Option 2) Easy involves shutting down, or quiescing, the system
bringing it back up after the checkpoint has been reached.
Option 3) Ragged, which was added at v5r3, provides for faster
checkpointing than option 2, but requires journalling and commitment
control and involves a more complicated recovery than option 2.
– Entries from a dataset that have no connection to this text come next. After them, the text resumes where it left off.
-- pv_equiv track=rewrite | github.com/y-plus/pyOSRD | src/pyosrd/utils/lists_utils.py | missing_elements_to_fill_holes
-- ===== SOURCE A (Python) =====
-- def missing_elements_to_fill_holes(
--     list_to_check: list,
--     reference_list: list
-- ) -> list:
--     """Detect missing element in a reference to fill holes in a given list
--
--     Parameters
--     ----------
--     list_to_check : list
--        List of element with potential ones not in the reference list
--     reference_list : list
--         List of elements
--
--     Returns
--     -------
--     list
--         Elements from list_to_check that are not in the reference
--         and that are between two elements also in reference list
--
--     Examples
--     --------
--     >>> ref_list = ['A', 'B', 'C', 'D']
--     >>> missing_elements_to_fill_holes(['A', 'B', 'C'], ref_list)
--     []
--     >>> missing_elements_to_fill_holes(['A', 'Z', 'D'], ref_list)
--     ['Z']
--     >>> missing_elements_to_fill_holes(['A', 'C'], ref_list)
--     []
--     >>> missing_elements_to_fill_holes(['A', 'C', 'D', 'X'], ref_list)
--     []
--     >>> missing_elements_to_fill_holes(['A', 'Y', 'C', 'Z'], ref_list)
--     ['Y']
--     >>> missing_elements_to_fill_holes(['A', 'Y', 'Z', 'C'], ref_list)
--     ['Y', 'Z']
--     >>> missing_elements_to_fill_holes(['A', 'C', 'Z'], ref_list)
--     []
--     >>> missing_elements_to_fill_holes(['Z', 'A', 'B', 'C'], ref_list)
--     []
--     >>> missing_elements_to_fill_holes(['Z', 'A', 'C'], ref_list)
--     []
--     >>> missing_elements_to_fill_holes(['A', 'Z', 'B'], ref_list)
--     ['Z']
--     """
--     check = [1 if e in reference_list else e for e in list_to_check]
--     missings = [
--         e for i, e in enumerate(check)
--         if e != 1 and 1 in check[:i] and 1 in check[i:]
--     ]
--
--     return missings
-- ===== SOURCE B (Python) =====
-- def missing_elements_to_fill_holes(
--     list_to_check: list,
--     reference_list: list
-- ) -> list:
--     ref = set(reference_list)
--
--     def skip_leading_non_ref(xs):
--         k = 0
--         while k < len(xs) and xs[k] not in ref:
--             k += 1
--         return xs[k:]
--
--     core = skip_leading_non_ref(skip_leading_non_ref(list_to_check)[::-1])[::-1]
--     return [e for e in core if e not in ref]
-- ===== Notes on version B (the rewrite author's own statement) =====
-- stated objective: faster
-- what changed: Instead of rebuilding and rescanning the marker list for every element (per-element list membership plus prefix/suffix scans), B builds a set once, trims the leading and trailing non-reference elements, and filters the remaining middle in one pass.
import Mathlib
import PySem

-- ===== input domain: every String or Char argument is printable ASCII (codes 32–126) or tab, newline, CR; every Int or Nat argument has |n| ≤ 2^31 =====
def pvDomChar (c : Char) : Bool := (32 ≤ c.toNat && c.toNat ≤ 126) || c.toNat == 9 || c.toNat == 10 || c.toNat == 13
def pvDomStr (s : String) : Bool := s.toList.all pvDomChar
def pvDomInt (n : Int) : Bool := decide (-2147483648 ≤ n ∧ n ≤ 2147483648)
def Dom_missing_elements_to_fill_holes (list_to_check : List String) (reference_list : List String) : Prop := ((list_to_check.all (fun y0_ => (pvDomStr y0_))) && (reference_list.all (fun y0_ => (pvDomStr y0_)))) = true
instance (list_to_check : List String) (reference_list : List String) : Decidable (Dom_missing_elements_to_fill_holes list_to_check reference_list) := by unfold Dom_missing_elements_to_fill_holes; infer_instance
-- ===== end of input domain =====

-- B replaces A's per-element list-membership plus prefix/suffix rescans by a set built once,
-- trimming leading/trailing non-reference elements and filtering the middle in one pass (faster, measured).


-- ===== PORT A =====
-- Python's `check` mixes the int 1 with strings; a string never equals 1, so `1` is
-- modelled exactly as `none` and a kept element as `some e`.
def missing_elements_to_fill_holes (list_to_check : List String) (reference_list : List String) : List String :=
  let check : List (Option String) :=
    list_to_check.map (fun e => if reference_list.contains e then none else some e)
  (PySem.List.enumerate check 0).filterMap (fun ie =>
    match ie.2 with
    | none => none                       -- e == 1
    | some s =>                          -- e != 1
      if (PySem.List.slice check none (some ie.1)).contains none
          && (PySem.List.slice check (some ie.1) none).contains none
      then some s else none)

-- ===== PORT B =====
-- skip_leading_non_ref's index loop + tail slice is List.dropWhile (skip leading elements not in ref)
def missing_elements_to_fill_holes_alt (list_to_check : List String) (reference_list : List String) : List String :=
  let ref := PySem.Set.ofList reference_list
  let skip_leading_non_ref : List String → List String :=
    fun xs => xs.dropWhile (fun e => !(PySem.Set.contains ref e))
  let core := (skip_leading_non_ref ((skip_leading_non_ref list_to_check).reverse)).reverse
  core.filter (fun e => !(PySem.Set.contains ref e))

-- ===== PRECONDITION & SPEC =====
def Spec_missing_elements_to_fill_holes (list_to_check : List String) (reference_list : List String) (out : List String) : Prop := out = missing_elements_to_fill_holes_alt list_to_check reference_list
instance (list_to_check : List String) (reference_list : List String) (out : List String) : Decidable (Spec_missing_elements_to_fill_holes list_to_check reference_list out) := by unfold Spec_missing_elements_to_fill_holes; infer_instance

-- ===== CLAIM (what is proved, stated in full; the proofs are below) =====
def Claim_equal_missing_elements_to_fill_holes : Prop := ∀ (list_to_check : List String) (reference_list : List String), Dom_missing_elements_to_fill_holes list_to_check reference_list → Spec_missing_elements_to_fill_holes list_to_check reference_list (missing_elements_to_fill_holes list_to_check reference_list)

-- ===== LEMMAS AND PROOFS =====

-- A's marker function: `1` (= `none`) for reference elements, the element itself otherwise.
def pvF (r : List String) (e : String) : Option String :=
  if r.contains e then none else some e

-- A's loop, restated structurally: `seen` = "a reference element occurred strictly before".
def pvAux (p : String → Bool) : Bool → List String → List String
  | _, [] => []
  | seen, x :: t =>
      if p x then pvAux p true t
      else if seen && t.any p then x :: pvAux p seen t else pvAux p seen t

theorem contains_none_map (r : List String) (s : List String) :
    ((s.map (pvF r)).contains none) = s.any (fun e => r.contains e) := by
  induction s with
  | nil => rfl
  | cons x t ih =>
    by_cases h : x ∈ r
    · simp [pvF, h]
    · simp only [List.map_cons]
      rw [List.contains_cons, ih]
      simp [pvF, h]

theorem set_contains_ofList (r : List String) (e : String) :
    PySem.Set.contains (PySem.Set.ofList r) e = r.contains e := by
  by_cases hm : e ∈ r <;> simp [PySem.Set.mem_ofList, hm]

theorem dropWhile_head_false {α : Type} (q : α → Bool) :
    ∀ (l : List α) (y : α) (ys : List α), l.dropWhile q = y :: ys → q y = false := by
  intro l
  induction l with
  | nil => intro y ys h; simp [List.dropWhile] at h
  | cons a t ih =>
    intro y ys h
    by_cases hq : q a = true
    · rw [List.dropWhile_cons_of_pos hq] at h; exact ih _ _ h
    · rw [List.dropWhile_cons_of_neg hq] at h
      injection h with h1 _
      subst h1
      simpa using hq

theorem genA (r l : List String) (t : List String) (k : Nat) (ht : t = l.drop k) :
    (PySem.List.enumerate (t.map (pvF r)) (k : Int)).filterMap
      (fun ie => match ie.2 with
        | none => none
        | some s =>
          if ((PySem.List.slice (l.map (pvF r)) none (some ie.1)).contains none)
              && ((PySem.List.slice (l.map (pvF r)) (some ie.1) none).contains none)
          then some s else none)
    = pvAux (fun e => r.contains e) ((l.take k).any (fun e => r.contains e)) t := by
  induction t generalizing k with
  | nil => simp [PySem.List.enumerate_nil, pvAux]
  | cons x m ih =>
    have hget : l[k]? = some x := by
      have h0 : (l.drop k)[0]? = some x := by rw [← ht]; rfl
      simpa using h0
    have hm : m = l.drop (k + 1) := by
      have h1 := congrArg (List.drop 1) ht
      simpa [List.drop_drop, Nat.add_comm] using h1
    have htake : l.take (k + 1) = l.take k ++ [x] := by
      rw [List.take_add_one, hget]; rfl
    have hsliceL : (PySem.List.slice (l.map (pvF r)) none (some (k : Int))).contains none
        = (l.take k).any (fun e => r.contains e) := by
      rw [PySem.List.slice_to_natCast, ← List.map_take, contains_none_map]
    have hsliceR : (PySem.List.slice (l.map (pvF r)) (some (k : Int)) none).contains none
        = (x :: m).any (fun e => r.contains e) := by
      rw [PySem.List.slice_from_natCast, ← List.map_drop, ← ht, contains_none_map]
    have hcast : (k : Int) + 1 = ((k + 1 : Nat) : Int) := by push_cast; ring
    rw [List.map_cons, PySem.List.enumerate_cons, List.filterMap_cons, hcast,
      ih (k + 1) hm]
    by_cases hx : x ∈ r
    · -- pvF r x = none: element skipped, `seen` becomes true
      simp [pvF, hx, pvAux, htake]
    · -- pvF r x = some x
      have hseen : (l.take (k + 1)).any (fun e => r.contains e)
          = (l.take k).any (fun e => r.contains e) := by
        rw [htake]; simp [hx]
      have hxb : r.contains x = false := by simp [hx]
      simp only [pvF, hxb, Bool.false_eq_true, if_false, hsliceL, hsliceR, hseen, pvAux]
      simp only [List.any_cons, hxb, Bool.false_or]
      by_cases hc : (∃ y ∈ List.take k l, y ∈ r) ∧ ∃ y ∈ m, y ∈ r
      · simp [hc]
      · simp [hc]

theorem portA_eq_pvAux (l r : List String) :
    missing_elements_to_fill_holes l r = pvAux (fun e => r.contains e) false l := by
  have h := genA r l l 0 (by simp)
  unfold missing_elements_to_fill_holes
  rw [show (fun e => if r.contains e then (none : Option String) else some e) = pvF r from rfl]
  simpa using h

theorem pvAux_true_eq (p : String → Bool) (t : List String) :
    pvAux p true t
      = ((t.reverse.dropWhile (fun e => !p e)).reverse).filter (fun e => !p e) := by
  induction t with
  | nil => simp [pvAux]
  | cons x m ih =>
    rw [List.reverse_cons, List.dropWhile_append]
    by_cases hnil : m.reverse.dropWhile (fun e => !p e) = []
    · have hall : ∀ e ∈ m, p e = false := by
        intro e he
        have h2 := List.dropWhile_eq_nil_iff.mp hnil e (List.mem_reverse.mpr he)
        simpa using h2
      have hihnil : pvAux p true m = [] := by rw [ih, hnil]; simp
      have hanyf : m.any p = false := by
        simp only [List.any_eq_false]; intro e he; simp [hall e he]
      rw [hnil]
      by_cases hx : p x = true
      · simp [pvAux, hx, hihnil]
      · simp [pvAux, hx, hihnil, hanyf]
    · rcases List.ne_nil_iff_exists_cons.mp hnil with ⟨y, ys, hy⟩
      have hymem : y ∈ m := by
        have h3 : y ∈ m.reverse.dropWhile (fun e => !p e) := by
          rw [hy]; exact List.mem_cons_self
        exact List.mem_reverse.mp ((List.dropWhile_sublist _).subset h3)
      have hpy : p y = true := by
        have h4 := dropWhile_head_false (fun e => !p e) m.reverse y ys hy
        simpa using h4
      have hany : m.any p = true := List.any_eq_true.mpr ⟨y, hymem, hpy⟩
      rw [if_neg (by simpa [List.isEmpty_iff] using hnil)]
      by_cases hx : p x = true
      · simp [pvAux, hx, ih]
      · simp [pvAux, hx, ih, hany]

theorem pvAux_false_eq (p : String → Bool) (l : List String) :
    pvAux p false l
      = ((((l.dropWhile (fun e => !p e)).reverse).dropWhile (fun e => !p e)).reverse).filter
          (fun e => !p e) := by
  induction l with
  | nil => simp [pvAux]
  | cons x t ih =>
    by_cases hx : p x = true
    · have hdw : (x :: t).dropWhile (fun e => !p e) = x :: t := by
        rw [List.dropWhile_cons_of_neg (by simp [hx])]
      rw [hdw]
      have h1 : pvAux p false (x :: t) = pvAux p true t := by simp [pvAux, hx]
      have h2 : pvAux p true (x :: t) = pvAux p true t := by simp [pvAux, hx]
      rw [h1, ← h2, pvAux_true_eq]
    · have hdw : (x :: t).dropWhile (fun e => !p e) = t.dropWhile (fun e => !p e) := by
        rw [List.dropWhile_cons_of_pos (by simp [hx])]
      rw [hdw, ← ih]
      simp [pvAux, hx]

theorem portB_eq (l r : List String) :
    missing_elements_to_fill_holes_alt l r
      = ((((l.dropWhile (fun e => !(r.contains e))).reverse).dropWhile
            (fun e => !(r.contains e))).reverse).filter (fun e => !(r.contains e)) := by
  simp only [missing_elements_to_fill_holes_alt, set_contains_ofList]

-- ===== VERDICT (by name: the statement is the Claim_ definition above) =====
theorem missing_elements_to_fill_holes_spec : Claim_equal_missing_elements_to_fill_holes := by
  intro l r _
  unfold Spec_missing_elements_to_fill_holes
  rw [portA_eq_pvAux, pvAux_false_eq, portB_eq]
One thing to keep in mind, with option 2 & 3 you can reduce the time
it takes to reach a checkpoint by reducing the # of objects that need
to be checkpointed. For example, if you save 10 libraries, but only
one has objects in use, do a SWA on the one and a regular save on the
others. Ideally, you'd move all the active objects to a single
library. In you're case, those 10-12 files you mention would ideally
be in a library by themselves.
Lastly, while both the easy and the ragged recommend quiescing the
system, you can do SWA without shutting down the application as long
as there's an opportunity for the system to do the checkpoint. For
example, lets say the only activity is a batch process that runs
continually in a loop with a DLYJOB before restarting. The DLYJOB
might be enough time for the checkpointing to occur. Or for example,
you've only got a few users on the system, it's likely the system can
get the checkpointing done during the users "think time".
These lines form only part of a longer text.